To help scientists search for clues that Mars might have been a living planet, Perseverance will collect rock samples that a future mission will return to Earth for detailed scrutiny. The answer to whether life ever existed on Mars could be locked inside those samples. If scientists get really lucky, the rover could find evidence of life as it aims its suite of instruments at Jezero’s formerly watery terrain.

Once it’s systems are activated and checked, Perseverance will begin to explore the surroundings. It will transmit images and video, and collect soil samples. That is “old hat” for Mars probes. Perseverance expands the envelope in two exciting ways. The lander will record sound and deploy a self-controlled helicopter.

The recordings will be the first made on a heavenly body other than Earth. Moon landings had no audio because sound cannot propagate in a vacuum. The Martian atmosphere, while thin, is sufficient to allow sound waves to travel and be heard.

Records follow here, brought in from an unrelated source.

-- pv_equiv track=rewrite | github.com/JamesTadleyGreen/advent-of-code | 2022/Day 1/main.py | text_to_list
-- ===== SOURCE A (Python) =====
-- def text_to_list(text: str):
--     lines = text.split("\n")
--     output = []
--     tmp = []
--     for i in lines:
--         if i == "":
--             output.append(tmp)
--             tmp = []
--         else:
--             tmp.append(int(i))
--     output.append(tmp)
--     return output
-- ===== SOURCE B (Python) =====
-- def text_to_list(text: str):
--     lines = text.split("\n")
--
--     def groups(ls):
--         if "" in ls:
--             k = ls.index("")
--             return [[int(x) for x in ls[:k]]] + groups(ls[k + 1:])
--         return [[int(x) for x in ls]]
--
--     return groups(lines)
-- ===== Notes on version B (the rewrite author's own statement) =====
-- stated objective: alternative
-- what changed: A scans once with an accumulator flushed at each blank line; B recursively splits the line list at the first blank separator (list.index) and slices, building one group per segment with no accumulator state.
import Mathlib
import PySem

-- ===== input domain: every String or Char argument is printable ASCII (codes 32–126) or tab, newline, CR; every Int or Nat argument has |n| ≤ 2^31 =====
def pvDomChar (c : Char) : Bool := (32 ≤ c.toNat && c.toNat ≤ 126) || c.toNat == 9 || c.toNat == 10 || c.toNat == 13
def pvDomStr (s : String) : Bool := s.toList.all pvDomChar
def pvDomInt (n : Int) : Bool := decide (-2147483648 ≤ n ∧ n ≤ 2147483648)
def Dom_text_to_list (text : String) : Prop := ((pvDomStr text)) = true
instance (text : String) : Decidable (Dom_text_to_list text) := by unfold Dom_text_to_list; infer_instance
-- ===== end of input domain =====

-- B replaces A's accumulator loop by recursion that splits the line list at the first blank line; alternative decomposition, same cost.

-- int(i); total helper, exact on Pre_ (where ofStr? is some)
def pvInt (s : String) : Int := (PySem.Int.ofStr? s).getD 0

-- ===== PORT A =====
def text_to_list (text : String) : List (List Int) :=
  let lines := (PySem.Str.split? text "\n").getD []
  let st := lines.foldl
    (fun (st : List (List Int) × List Int) i =>
      if i = "" then (st.1 ++ [st.2], ([] : List Int))
      else (st.1, st.2 ++ [pvInt i]))
    (([] : List (List Int)), ([] : List Int))
  st.1 ++ [st.2]

-- ===== PORT B =====
-- groups(ls): split at the first "" (list.index) and recurse on the remainder
def altGroups (ls : List String) : List (List Int) :=
  match h : PySem.List.index? ls "" with
  | none => [ls.map pvInt]
  | some k => (ls.take k).map pvInt :: altGroups (ls.drop (k + 1))
termination_by ls.length
decreasing_by
  obtain ⟨hk, -, -⟩ := PySem.List.getElem_of_index?_eq_some h
  simp only [List.length_drop]; omega

def text_to_list_alt (text : String) : List (List Int) :=
  altGroups ((PySem.Str.split? text "\n").getD [])

-- ===== PRECONDITION & SPEC =====
-- Pre_ excludes exactly the inputs where Python's int(i) raises ValueError on some non-blank line.
def Pre_text_to_list (text : String) : Prop :=
  ∀ l ∈ (PySem.Str.split? text "\n").getD [], l ≠ "" → (PySem.Int.ofStr? l).isSome = true
instance (text : String) : Decidable (Pre_text_to_list text) := by unfold Pre_text_to_list; infer_instance

def pvWitness_text_to_list : String := "1\n2\n\n3"

def Spec_text_to_list (text : String) (out : List (List Int)) : Prop := out = text_to_list_alt text
instance (text : String) (out : List (List Int)) : Decidable (Spec_text_to_list text out) := by unfold Spec_text_to_list; infer_instance

-- ===== CLAIM (what is proved, stated in full; the proofs are below) =====
def Claim_equal_text_to_list : Prop := ∀ (text : String), Dom_text_to_list text → Pre_text_to_list text → Spec_text_to_list text (text_to_list text)

-- ===== LEMMAS AND PROOFS =====

/-- apply f to the head group, keep the rest -/
def mapHead (f : List Int → List Int) : List (List Int) → List (List Int)
  | [] => []
  | g :: r => f g :: r

theorem altGroups_of_none (ls : List String) (h : PySem.List.index? ls "" = none) :
    altGroups ls = [ls.map pvInt] := by
  rw [altGroups]; split
  · rfl
  · rename_i k heq; rw [h] at heq; cases heq

theorem altGroups_of_some (ls : List String) (k : Nat)
    (h : PySem.List.index? ls "" = some k) :
    altGroups ls = (ls.take k).map pvInt :: altGroups (ls.drop (k + 1)) := by
  rw [altGroups]; split
  · rename_i heq; rw [h] at heq; cases heq
  · rename_i k' heq; rw [h] at heq; injection heq with hk; subst hk; rfl

theorem altGroups_nil : altGroups [] = [[]] := by
  rw [altGroups_of_none] <;> simp [PySem.List.index?_eq_idxOf?]

theorem altGroups_cons_blank (r : List String) :
    altGroups ("" :: r) = [] :: altGroups r := by
  rw [altGroups_of_some ("" :: r) 0 (PySem.List.index?_cons_self _ _)]
  simp

theorem altGroups_cons (l : String) (r : List String) (h : l ≠ "") :
    altGroups (l :: r) = mapHead (pvInt l :: ·) (altGroups r) := by
  cases hr : PySem.List.index? r "" with
  | none =>
    rw [altGroups_of_none (l :: r)
      (by rw [PySem.List.index?_cons_of_ne _ h, hr]; rfl)]
    rw [altGroups_of_none r hr]
    simp [mapHead]
  | some k =>
    rw [altGroups_of_some (l :: r) (k + 1)
      (by rw [PySem.List.index?_cons_of_ne _ h, hr]; rfl)]
    rw [altGroups_of_some r k hr]
    simp [mapHead]

theorem mapHead_nil_append (x : List (List Int)) :
    mapHead (fun g => [] ++ g) x = x := by
  cases x <;> simp [mapHead]

theorem loop_eq (ls : List String) (out : List (List Int)) (tmp : List Int) :
    (ls.foldl
      (fun (st : List (List Int) × List Int) i =>
        if i = "" then (st.1 ++ [st.2], ([] : List Int))
        else (st.1, st.2 ++ [pvInt i])) (out, tmp)).1
    ++ [(ls.foldl
      (fun (st : List (List Int) × List Int) i =>
        if i = "" then (st.1 ++ [st.2], ([] : List Int))
        else (st.1, st.2 ++ [pvInt i])) (out, tmp)).2]
    = out ++ mapHead (fun g => tmp ++ g) (altGroups ls) := by
  induction ls generalizing out tmp with
  | nil => simp [altGroups_nil, mapHead]
  | cons l r ih =>
    by_cases hl : l = ""
    · subst hl
      simp only [List.foldl_cons, reduceIte]
      rw [ih, altGroups_cons_blank, mapHead_nil_append]
      simp [mapHead]
    · simp only [List.foldl_cons, if_neg hl]
      rw [ih, altGroups_cons l r hl]
      congr 1
      cases altGroups r <;> simp [mapHead]

-- ===== VERDICT (by name: the statement is the Claim_ definition above) =====
theorem text_to_list_spec : Claim_equal_text_to_list := by
  intro text _ _
  show text_to_list text = text_to_list_alt text
  unfold text_to_list text_to_list_alt
  rw [loop_eq, mapHead_nil_append]
  simp
-- pv_equiv track=rewrite | github.com/Baglecake/lddx-hackathon | app/review.py | _clean_categories
-- ===== SOURCE A (Python) =====
-- CATEGORY_RENAMES = {
--     'Cardiovascular': 'Cardiovascular',
--     'Cardiovascular (extended)': 'Cardiovascular',
--     'Renal': 'Renal / Nephrology',
--     'Respiratory': 'Respiratory / Pulmonary',
--     'Endocrine': 'Endocrine / Metabolic',
--     'Hematology': 'Hematology / Oncology',
--     'Rheumatology': 'Rheumatology',
--     'Infectious': 'Infectious Disease',
--     'Infectious Disease': 'Infectious Disease',
--     'Neurology': 'Neurology',
--     'Neurology / Spine': 'Neurology',
--     'Gastroenterology': 'Gastroenterology / GI',
--     'Movement Disorders / Psychiatry': 'Psychiatry / Neurology',
--     'Headache': 'Neurology',
--     'Hypertension subtypes': 'Cardiovascular',
--     'Urological': 'Urology',
--     'Neonatal': 'Neonatal / Pediatric',
--     'Neonatal / Blood group': 'Neonatal / Pediatric',
--     'Thyroid': 'Endocrine / Metabolic',
--     'Oncology / Hematology (extended)': 'Hematology / Oncology',
--     'Other': 'General / Other',
--     'Vascular / Erectile': 'Cardiovascular',
--     'Epidural / Obstetric': 'Obstetrics / Anesthesia',
--     'Neuromuscular': 'Neurology',
--     'Overdose / Intoxication': 'Toxicology / Emergency',
--     'Microbiology / Infectious synonyms': 'Infectious Disease',
--     'Toxicology / Poisoning': 'Toxicology / Emergency',
--     'Surgical / Post-operative': 'Surgery / Post-operative',
--     'Reproductive / Gynecological': 'Obstetrics / Gynecology',
--     'Vestibular / ENT': 'ENT / Otolaryngology',
--     'GI / Abdominal': 'Gastroenterology / GI',
--     'Psychiatric': 'Psychiatry / Neurology',
--     'Psychiatric (additional)': 'Psychiatry / Neurology',
--     'Prostate': 'Urology',
--     'GI specifics': 'Gastroenterology / GI',
--     'Musculoskeletal': 'Musculoskeletal / Orthopedic',
--     'Hearing': 'ENT / Otolaryngology',
--     'Neck / Lymph': 'General / Other',
--     'Fracture matching': 'Musculoskeletal / Orthopedic',
--     'Infection categorical': 'Infectious Disease',
--     'Hepatitis': 'Gastroenterology / GI',
--     'Obesity subtypes (GT uses these)': 'Endocrine / Metabolic',
--     'Tuberculosis variants': 'Infectious Disease',
--     'Urinary': 'Urology',
--     'Pediatric / Congenital': 'Neonatal / Pediatric',
--     'Seizures': 'Neurology',
--     'Cardiac / Ischemia': 'Cardiovascular',
--     'Polyps': 'Gastroenterology / GI',
-- }
--
-- def _clean_categories(raw_cats):
--     merged = {}
--     for raw_name, entries in raw_cats.items():
--         clean = CATEGORY_RENAMES.get(raw_name, raw_name)
--         # Skip entries that are clearly code comments not medical categories
--         if any(w in clean.lower() for w in ['round ', 'zero-recall', 'additions', 'fixes', 'remaining']):
--             clean = 'General / Other'
--         if clean not in merged:
--             merged[clean] = []
--         merged[clean].extend(entries)
--     # Sort by category name
--     return dict(sorted(merged.items()))
-- ===== SOURCE B (Python) =====
-- # B: the rename table transposed to canonical->aliases groups; sort the cleaned
-- # (name, entries) pairs stably by name, then merge consecutive runs of equal
-- # names with a nested-while scan (no dict accumulation, no post-sort).
-- _ALIAS_GROUPS = [
--     ('Cardiovascular', ['Cardiovascular', 'Cardiovascular (extended)', 'Hypertension subtypes', 'Vascular / Erectile', 'Cardiac / Ischemia']),
--     ('Renal / Nephrology', ['Renal']),
--     ('Respiratory / Pulmonary', ['Respiratory']),
--     ('Endocrine / Metabolic', ['Endocrine', 'Thyroid', 'Obesity subtypes (GT uses these)']),
--     ('Hematology / Oncology', ['Hematology', 'Oncology / Hematology (extended)']),
--     ('Rheumatology', ['Rheumatology']),
--     ('Infectious Disease', ['Infectious', 'Infectious Disease', 'Microbiology / Infectious synonyms', 'Infection categorical', 'Tuberculosis variants']),
--     ('Neurology', ['Neurology', 'Neurology / Spine', 'Headache', 'Neuromuscular', 'Seizures']),
--     ('Gastroenterology / GI', ['Gastroenterology', 'GI / Abdominal', 'GI specifics', 'Hepatitis', 'Polyps']),
--     ('Psychiatry / Neurology', ['Movement Disorders / Psychiatry', 'Psychiatric', 'Psychiatric (additional)']),
--     ('Urology', ['Urological', 'Prostate', 'Urinary']),
--     ('Neonatal / Pediatric', ['Neonatal', 'Neonatal / Blood group', 'Pediatric / Congenital']),
--     ('General / Other', ['Other', 'Neck / Lymph']),
--     ('Obstetrics / Anesthesia', ['Epidural / Obstetric']),
--     ('Toxicology / Emergency', ['Overdose / Intoxication', 'Toxicology / Poisoning']),
--     ('Surgery / Post-operative', ['Surgical / Post-operative']),
--     ('Obstetrics / Gynecology', ['Reproductive / Gynecological']),
--     ('ENT / Otolaryngology', ['Vestibular / ENT', 'Hearing']),
--     ('Musculoskeletal / Orthopedic', ['Musculoskeletal', 'Fracture matching']),
-- ]
--
-- def _canonical(raw_name):
--     for canon, aliases in _ALIAS_GROUPS:
--         if raw_name in aliases:
--             return canon
--     return raw_name
--
-- def _is_noise(name):
--     low = name.lower()
--     return ('round ' in low or 'zero-recall' in low or 'additions' in low
--             or 'fixes' in low or 'remaining' in low)
--
-- def _clean_name(raw_name):
--     c = _canonical(raw_name)
--     return 'General / Other' if _is_noise(c) else c
--
-- def _clean_categories(raw_cats):
--     pairs = sorted(((_clean_name(n), list(es)) for n, es in raw_cats.items()),
--                    key=lambda p: p[0])
--     result = {}
--     i = 0
--     while i < len(pairs):
--         name, entries = pairs[i]
--         i += 1
--         while i < len(pairs) and pairs[i][0] == name:
--             entries = entries + pairs[i][1]
--             i += 1
--         result[name] = entries
--     return result
-- ===== Notes on version B (the rewrite author's own statement) =====
-- stated objective: alternative
-- what changed: B stores the rename table transposed as canonical-name -> alias-list groups and resolves each raw name by scanning the groups, then stably sorts the cleaned (name, entries) pairs and merges consecutive runs of equal names with a nested-while scan, instead of A's dict lookup, accumulate-into-dict and post-sort of the items.
import Mathlib
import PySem
-- pv_equiv track=rewrite | github.com/zacn04/six-009 | lab.py | actors_with_bacon_number
-- ===== SOURCE A (Python) =====
-- def actors_with_bacon_number(transformed_data, n):
--     a = transformed_data
--     output = {4724}
--     ever = set()
--     for i in range(n):
--         dummy = output.copy()
--         for item in dummy:
--             output.remove(item)
--             try:
--                 output.update(a[item])
--             except:
--                 return set()
--             ever.update({item})
--         output.difference_update(ever)
--         output.discard(4724)
--     return output
-- ===== SOURCE B (Python) =====
-- from collections import deque
--
-- def actors_with_bacon_number(transformed_data, n):
--     if n <= 0:
--         return {4724}
--     a = transformed_data
--     dist = {4724: 0}
--     queue = deque([4724])
--     while queue:
--         node = queue.popleft()
--         d = dist[node]
--         if d >= n:
--             break  # FIFO order: every remaining node is at distance n already
--         if node not in a:
--             return set()
--         for nb in a[node]:
--             if nb not in dist:
--                 dist[nb] = d + 1
--                 queue.append(nb)
--     return {v for v, d in dist.items() if d == n}
-- ===== Notes on version B (the rewrite author's own statement) =====
-- stated objective: idiomatic
-- what changed: Replaces the n-round frontier/seen two-set expansion (which copies, empties and rebuilds the frontier set every round and always runs all n rounds) by a single standard FIFO-queue BFS over a node-to-distance dict that stops as soon as the queue empties or distance n is reached, then returns the nodes whose recorded distance is n.
import Mathlib
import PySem

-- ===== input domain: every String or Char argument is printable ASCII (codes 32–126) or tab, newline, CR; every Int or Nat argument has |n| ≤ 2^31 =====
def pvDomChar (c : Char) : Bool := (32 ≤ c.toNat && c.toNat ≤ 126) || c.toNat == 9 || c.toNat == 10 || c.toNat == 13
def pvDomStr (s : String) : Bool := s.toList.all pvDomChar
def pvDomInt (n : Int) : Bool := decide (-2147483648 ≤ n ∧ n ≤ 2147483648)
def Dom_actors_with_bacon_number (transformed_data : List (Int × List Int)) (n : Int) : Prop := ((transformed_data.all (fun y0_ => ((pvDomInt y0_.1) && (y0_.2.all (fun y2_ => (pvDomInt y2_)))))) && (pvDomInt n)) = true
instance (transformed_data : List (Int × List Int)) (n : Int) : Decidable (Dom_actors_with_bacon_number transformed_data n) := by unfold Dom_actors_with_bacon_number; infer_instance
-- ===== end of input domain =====

-- ===== PORT A =====
-- A: n rounds of level-synchronised expansion over two Python sets ('output' frontier, 'ever' seen);
-- B: a single FIFO BFS over a distance dict that stops as soon as the queue empties or distance n is reached.
-- Equivalence of the RETURN value is proved; neither program mutates its arguments.

-- inner loop of A: 'for item in dummy: output.remove(item); try: output.update(a[item]) except: return set(); ever.update({item})'
-- ('output.remove(item)' never raises: item comes from the copy of output and is removed exactly once, so Set.discard is exact)
def awbnInner (a : List (Int × List Int)) : List Int → PySem.Set Int → PySem.Set Int → Option (PySem.Set Int × PySem.Set Int)
  | [], output, ever => some (output, ever)
  | item :: rest, output, ever =>
    let output' := PySem.Set.discard output item
    match PySem.Dict.get? (PySem.Dict.mk a) item with
    | none => none
    | some nbs => awbnInner a rest (PySem.Set.update output' nbs) (PySem.Set.update ever [item])

-- outer loop of A: 'for i in range(n): dummy = output.copy(); …; output.difference_update(ever); output.discard(4724)'
-- (range(n) has n.toNat iterations)
def awbnRounds (a : List (Int × List Int)) : Nat → PySem.Set Int → PySem.Set Int → Option (PySem.Set Int)
  | 0, output, _ => some output
  | k + 1, output, ever =>
    match awbnInner a output output ever with
    | none => none
    | some (output', ever') =>
      awbnRounds a k (PySem.Set.discard (PySem.Set.diff output' ever') 4724) ever'

def actors_with_bacon_number (transformed_data : List (Int × List Int)) (n : Int) : List Int :=
  match awbnRounds transformed_data n.toNat (PySem.Set.ofList [4724]) PySem.Set.empty with
  | none => []      -- 'return set()'
  | some s => s

-- ===== PORT B =====
-- 'for nb in a[node]: if nb not in dist: dist[nb] = d + 1; queue.append(nb)'  (st = (dist, appended nodes))
def awbnVisit (d : Int) (nbs : List Int) (st : PySem.Dict Int Int × List Int) : PySem.Dict Int Int × List Int :=
  nbs.foldl (fun st nb => if st.1.contains nb then st else (st.1.insert nb (d + 1), st.2 ++ [nb])) st

-- 'while queue: node = queue.popleft(); …'.  The fuel only makes the recursion structural: the initial fuel
-- (number of listed neighbours + 1) bounds the total number of enqueues, so the fuel-0 branch is never reached.
def awbnGo (a : List (Int × List Int)) (n : Int) : Nat → PySem.Dict Int Int → List Int → Option (PySem.Dict Int Int)
  | 0, dist, _ => some dist
  | _ + 1, dist, [] => some dist
  | fuel + 1, dist, node :: queue =>
    let d := dist.getD node 0          -- dist[node]: every enqueued node has an entry
    if n ≤ d then some dist            -- 'break' (FIFO order: all remaining nodes are at distance ≥ n)
    else
      match PySem.Dict.get? (PySem.Dict.mk a) node with
      | none => none                   -- 'return set()'
      | some nbs =>
        let st := awbnVisit d nbs (dist, [])
        awbnGo a n fuel st.1 (queue ++ st.2)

Even more fun is the Ingenuity Mars Helicopter that will deploy from the belly of the lander. Ingenuity weighs only about 4 pounds (1.8 kilograms) and is powered by four carbon-fiber blades, arranged into two rotors that spin in opposite directions at around 2,400 rpm. Ingenuity has a video camera but no scientific instruments. This mission will put it through a series of flight tests, the first attempts at powered flight on another planet.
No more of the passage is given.